+++ Material for the task

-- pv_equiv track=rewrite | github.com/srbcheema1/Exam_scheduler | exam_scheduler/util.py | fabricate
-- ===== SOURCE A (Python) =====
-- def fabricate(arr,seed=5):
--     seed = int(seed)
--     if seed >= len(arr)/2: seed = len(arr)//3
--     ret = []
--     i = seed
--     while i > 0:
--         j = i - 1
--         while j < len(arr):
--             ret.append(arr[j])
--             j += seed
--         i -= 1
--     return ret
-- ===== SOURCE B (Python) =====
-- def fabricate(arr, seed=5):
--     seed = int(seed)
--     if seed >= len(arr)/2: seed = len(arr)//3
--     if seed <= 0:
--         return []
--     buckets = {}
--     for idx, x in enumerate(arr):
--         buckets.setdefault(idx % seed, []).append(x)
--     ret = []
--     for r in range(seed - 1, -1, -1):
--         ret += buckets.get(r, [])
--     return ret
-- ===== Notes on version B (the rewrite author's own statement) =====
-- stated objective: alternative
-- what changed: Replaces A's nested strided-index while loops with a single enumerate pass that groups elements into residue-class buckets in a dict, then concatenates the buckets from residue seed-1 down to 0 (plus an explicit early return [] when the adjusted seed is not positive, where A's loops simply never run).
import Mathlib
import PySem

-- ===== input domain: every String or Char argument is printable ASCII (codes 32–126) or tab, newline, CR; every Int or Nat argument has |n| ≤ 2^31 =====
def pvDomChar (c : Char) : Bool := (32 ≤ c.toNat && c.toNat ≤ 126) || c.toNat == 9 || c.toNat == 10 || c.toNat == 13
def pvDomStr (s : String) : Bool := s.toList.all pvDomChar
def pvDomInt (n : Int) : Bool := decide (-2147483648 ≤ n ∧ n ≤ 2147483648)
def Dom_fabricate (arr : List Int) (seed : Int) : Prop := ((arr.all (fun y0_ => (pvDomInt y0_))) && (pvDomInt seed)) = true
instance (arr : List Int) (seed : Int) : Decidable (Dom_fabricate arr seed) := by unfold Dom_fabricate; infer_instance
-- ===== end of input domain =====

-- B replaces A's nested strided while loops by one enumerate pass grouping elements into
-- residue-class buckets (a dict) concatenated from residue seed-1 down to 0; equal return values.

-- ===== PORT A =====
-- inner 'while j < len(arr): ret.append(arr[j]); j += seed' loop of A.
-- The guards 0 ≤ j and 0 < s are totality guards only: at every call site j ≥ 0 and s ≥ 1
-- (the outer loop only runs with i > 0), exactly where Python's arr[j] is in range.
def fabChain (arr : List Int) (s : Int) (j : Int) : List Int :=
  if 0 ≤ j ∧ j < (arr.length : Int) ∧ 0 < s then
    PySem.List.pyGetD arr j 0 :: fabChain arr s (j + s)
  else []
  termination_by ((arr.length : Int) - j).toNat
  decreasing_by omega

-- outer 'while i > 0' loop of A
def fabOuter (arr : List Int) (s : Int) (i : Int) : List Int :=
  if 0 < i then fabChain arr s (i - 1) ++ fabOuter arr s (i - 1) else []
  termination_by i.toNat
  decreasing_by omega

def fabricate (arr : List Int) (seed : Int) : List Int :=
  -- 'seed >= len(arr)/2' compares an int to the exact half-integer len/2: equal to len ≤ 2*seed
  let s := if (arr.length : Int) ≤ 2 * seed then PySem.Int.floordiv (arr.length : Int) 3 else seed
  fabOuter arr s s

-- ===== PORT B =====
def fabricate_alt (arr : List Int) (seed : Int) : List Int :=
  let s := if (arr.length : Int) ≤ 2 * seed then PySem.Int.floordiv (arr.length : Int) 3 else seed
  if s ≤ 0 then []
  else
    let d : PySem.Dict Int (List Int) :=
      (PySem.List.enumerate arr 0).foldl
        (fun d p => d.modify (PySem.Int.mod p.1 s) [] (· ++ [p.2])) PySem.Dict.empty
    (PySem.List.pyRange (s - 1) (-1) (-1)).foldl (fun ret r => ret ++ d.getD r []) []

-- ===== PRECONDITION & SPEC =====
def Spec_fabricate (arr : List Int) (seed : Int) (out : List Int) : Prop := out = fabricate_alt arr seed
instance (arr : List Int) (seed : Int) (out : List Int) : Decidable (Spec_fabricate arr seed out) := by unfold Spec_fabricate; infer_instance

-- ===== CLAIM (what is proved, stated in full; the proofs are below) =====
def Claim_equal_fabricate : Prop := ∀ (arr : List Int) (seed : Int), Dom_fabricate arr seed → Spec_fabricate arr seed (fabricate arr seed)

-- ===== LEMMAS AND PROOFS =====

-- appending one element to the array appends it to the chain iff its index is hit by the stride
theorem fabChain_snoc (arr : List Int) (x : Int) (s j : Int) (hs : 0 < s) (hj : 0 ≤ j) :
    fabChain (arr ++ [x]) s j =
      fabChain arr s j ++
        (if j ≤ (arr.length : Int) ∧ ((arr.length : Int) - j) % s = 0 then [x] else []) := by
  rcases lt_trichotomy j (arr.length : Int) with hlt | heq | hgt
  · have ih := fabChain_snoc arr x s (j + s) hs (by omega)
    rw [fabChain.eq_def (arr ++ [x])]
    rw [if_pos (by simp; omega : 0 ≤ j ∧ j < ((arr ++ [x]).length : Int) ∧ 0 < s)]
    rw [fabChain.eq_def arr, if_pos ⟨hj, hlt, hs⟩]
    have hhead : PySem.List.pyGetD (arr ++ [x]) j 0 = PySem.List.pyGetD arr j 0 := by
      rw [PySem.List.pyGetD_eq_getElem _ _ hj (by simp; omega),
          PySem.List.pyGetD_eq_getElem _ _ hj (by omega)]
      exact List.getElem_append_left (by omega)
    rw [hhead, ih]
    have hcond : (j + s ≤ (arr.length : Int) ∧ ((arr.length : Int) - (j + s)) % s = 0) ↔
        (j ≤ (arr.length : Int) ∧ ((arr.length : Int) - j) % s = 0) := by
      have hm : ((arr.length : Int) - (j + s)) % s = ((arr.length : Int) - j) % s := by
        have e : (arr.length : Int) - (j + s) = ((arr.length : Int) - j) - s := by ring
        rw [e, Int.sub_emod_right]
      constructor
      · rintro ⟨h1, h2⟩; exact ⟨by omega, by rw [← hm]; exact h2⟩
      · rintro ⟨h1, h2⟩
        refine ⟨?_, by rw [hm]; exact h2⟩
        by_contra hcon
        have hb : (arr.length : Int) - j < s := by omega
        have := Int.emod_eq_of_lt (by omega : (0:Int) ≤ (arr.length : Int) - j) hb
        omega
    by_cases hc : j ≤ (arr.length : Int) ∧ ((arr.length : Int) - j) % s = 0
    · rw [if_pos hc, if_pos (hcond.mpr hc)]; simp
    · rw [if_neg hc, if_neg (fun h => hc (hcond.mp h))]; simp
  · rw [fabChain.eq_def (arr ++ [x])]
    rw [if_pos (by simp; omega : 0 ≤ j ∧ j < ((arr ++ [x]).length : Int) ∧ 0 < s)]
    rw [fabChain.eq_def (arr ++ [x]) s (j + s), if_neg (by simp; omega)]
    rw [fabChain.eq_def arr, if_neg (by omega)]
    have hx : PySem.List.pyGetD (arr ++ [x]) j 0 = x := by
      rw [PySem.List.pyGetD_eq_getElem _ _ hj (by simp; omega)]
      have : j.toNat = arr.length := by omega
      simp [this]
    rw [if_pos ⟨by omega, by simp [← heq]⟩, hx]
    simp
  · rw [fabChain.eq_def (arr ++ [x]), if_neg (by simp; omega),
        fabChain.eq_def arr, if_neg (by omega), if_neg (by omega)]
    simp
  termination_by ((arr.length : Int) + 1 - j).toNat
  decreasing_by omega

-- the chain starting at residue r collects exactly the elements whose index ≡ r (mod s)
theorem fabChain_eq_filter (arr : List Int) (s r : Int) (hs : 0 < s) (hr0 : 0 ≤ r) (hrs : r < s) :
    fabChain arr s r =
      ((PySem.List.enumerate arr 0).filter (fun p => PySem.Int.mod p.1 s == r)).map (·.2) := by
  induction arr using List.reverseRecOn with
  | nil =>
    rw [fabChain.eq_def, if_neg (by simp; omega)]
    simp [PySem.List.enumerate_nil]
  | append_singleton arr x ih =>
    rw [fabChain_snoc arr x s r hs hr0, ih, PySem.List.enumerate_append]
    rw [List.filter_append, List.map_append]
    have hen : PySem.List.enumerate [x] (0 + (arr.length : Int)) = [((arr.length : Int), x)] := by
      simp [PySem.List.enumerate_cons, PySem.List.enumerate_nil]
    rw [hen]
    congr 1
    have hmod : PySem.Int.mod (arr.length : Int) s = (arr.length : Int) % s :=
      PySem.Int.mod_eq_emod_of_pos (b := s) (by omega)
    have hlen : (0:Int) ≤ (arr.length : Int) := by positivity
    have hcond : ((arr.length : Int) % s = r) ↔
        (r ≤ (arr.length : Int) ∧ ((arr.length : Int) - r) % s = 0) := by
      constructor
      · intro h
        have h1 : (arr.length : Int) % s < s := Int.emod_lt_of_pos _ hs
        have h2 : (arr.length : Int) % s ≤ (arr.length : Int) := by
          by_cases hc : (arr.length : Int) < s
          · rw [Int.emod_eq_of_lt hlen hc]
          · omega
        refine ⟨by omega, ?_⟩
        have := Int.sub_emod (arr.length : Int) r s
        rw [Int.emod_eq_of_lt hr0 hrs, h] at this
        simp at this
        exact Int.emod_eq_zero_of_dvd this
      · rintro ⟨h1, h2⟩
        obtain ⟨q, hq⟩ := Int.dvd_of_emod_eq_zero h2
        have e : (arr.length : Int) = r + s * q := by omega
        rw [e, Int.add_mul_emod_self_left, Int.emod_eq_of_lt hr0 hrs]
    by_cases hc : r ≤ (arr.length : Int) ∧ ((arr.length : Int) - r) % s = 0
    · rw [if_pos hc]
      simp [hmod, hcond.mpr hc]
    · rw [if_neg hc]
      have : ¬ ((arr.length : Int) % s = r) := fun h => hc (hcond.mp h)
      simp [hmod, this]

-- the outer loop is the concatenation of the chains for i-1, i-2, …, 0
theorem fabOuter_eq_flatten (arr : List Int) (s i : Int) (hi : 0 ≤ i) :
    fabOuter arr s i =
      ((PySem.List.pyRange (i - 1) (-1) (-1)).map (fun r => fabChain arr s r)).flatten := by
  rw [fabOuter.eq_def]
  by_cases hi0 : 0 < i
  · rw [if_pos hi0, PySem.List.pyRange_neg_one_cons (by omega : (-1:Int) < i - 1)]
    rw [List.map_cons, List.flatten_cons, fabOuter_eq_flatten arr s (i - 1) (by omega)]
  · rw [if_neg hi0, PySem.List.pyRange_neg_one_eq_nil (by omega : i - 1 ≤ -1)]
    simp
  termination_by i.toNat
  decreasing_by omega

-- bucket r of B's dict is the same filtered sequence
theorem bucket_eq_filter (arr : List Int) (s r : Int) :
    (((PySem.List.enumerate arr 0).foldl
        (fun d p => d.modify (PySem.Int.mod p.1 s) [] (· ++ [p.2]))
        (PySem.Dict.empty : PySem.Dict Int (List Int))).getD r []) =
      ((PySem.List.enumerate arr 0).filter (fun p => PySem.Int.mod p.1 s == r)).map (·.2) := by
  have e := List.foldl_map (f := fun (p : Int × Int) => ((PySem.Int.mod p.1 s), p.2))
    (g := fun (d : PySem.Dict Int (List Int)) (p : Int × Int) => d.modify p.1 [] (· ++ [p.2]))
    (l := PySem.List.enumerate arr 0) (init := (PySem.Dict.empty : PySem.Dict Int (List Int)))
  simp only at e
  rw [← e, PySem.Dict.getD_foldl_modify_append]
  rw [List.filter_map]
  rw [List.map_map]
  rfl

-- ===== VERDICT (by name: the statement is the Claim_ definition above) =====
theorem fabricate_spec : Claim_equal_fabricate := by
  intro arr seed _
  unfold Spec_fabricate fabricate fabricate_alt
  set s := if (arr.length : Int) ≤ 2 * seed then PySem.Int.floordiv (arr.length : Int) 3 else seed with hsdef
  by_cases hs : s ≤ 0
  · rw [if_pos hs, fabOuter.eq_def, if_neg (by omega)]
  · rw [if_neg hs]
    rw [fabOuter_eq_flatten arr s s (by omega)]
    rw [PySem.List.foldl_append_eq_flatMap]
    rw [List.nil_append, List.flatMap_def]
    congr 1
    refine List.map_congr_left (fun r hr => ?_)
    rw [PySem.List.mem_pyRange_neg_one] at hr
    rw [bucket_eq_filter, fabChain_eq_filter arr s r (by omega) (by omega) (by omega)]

++++++

Look above for the line holding "simp [this]". Print it and every line after it, exactly, through the line holding "have hlen : (0:Int)".

      simp [this]
    rw [if_pos ⟨by omega, by simp [← heq]⟩, hx]
    simp
  · rw [fabChain.eq_def (arr ++ [x]), if_neg (by simp; omega),
        fabChain.eq_def arr, if_neg (by omega), if_neg (by omega)]
    simp
  termination_by ((arr.length : Int) + 1 - j).toNat
  decreasing_by omega

-- the chain starting at residue r collects exactly the elements whose index ≡ r (mod s)
theorem fabChain_eq_filter (arr : List Int) (s r : Int) (hs : 0 < s) (hr0 : 0 ≤ r) (hrs : r < s) :
    fabChain arr s r =
      ((PySem.List.enumerate arr 0).filter (fun p => PySem.Int.mod p.1 s == r)).map (·.2) := by
  induction arr using List.reverseRecOn with
  | nil =>
    rw [fabChain.eq_def, if_neg (by simp; omega)]
    simp [PySem.List.enumerate_nil]
  | append_singleton arr x ih =>
    rw [fabChain_snoc arr x s r hs hr0, ih, PySem.List.enumerate_append]
    rw [List.filter_append, List.map_append]
    have hen : PySem.List.enumerate [x] (0 + (arr.length : Int)) = [((arr.length : Int), x)] := by
      simp [PySem.List.enumerate_cons, PySem.List.enumerate_nil]
    rw [hen]
    congr 1
    have hmod : PySem.Int.mod (arr.length : Int) s = (arr.length : Int) % s :=
      PySem.Int.mod_eq_emod_of_pos (b := s) (by omega)
    have hlen : (0:Int) ≤ (arr.length : Int) := by positivity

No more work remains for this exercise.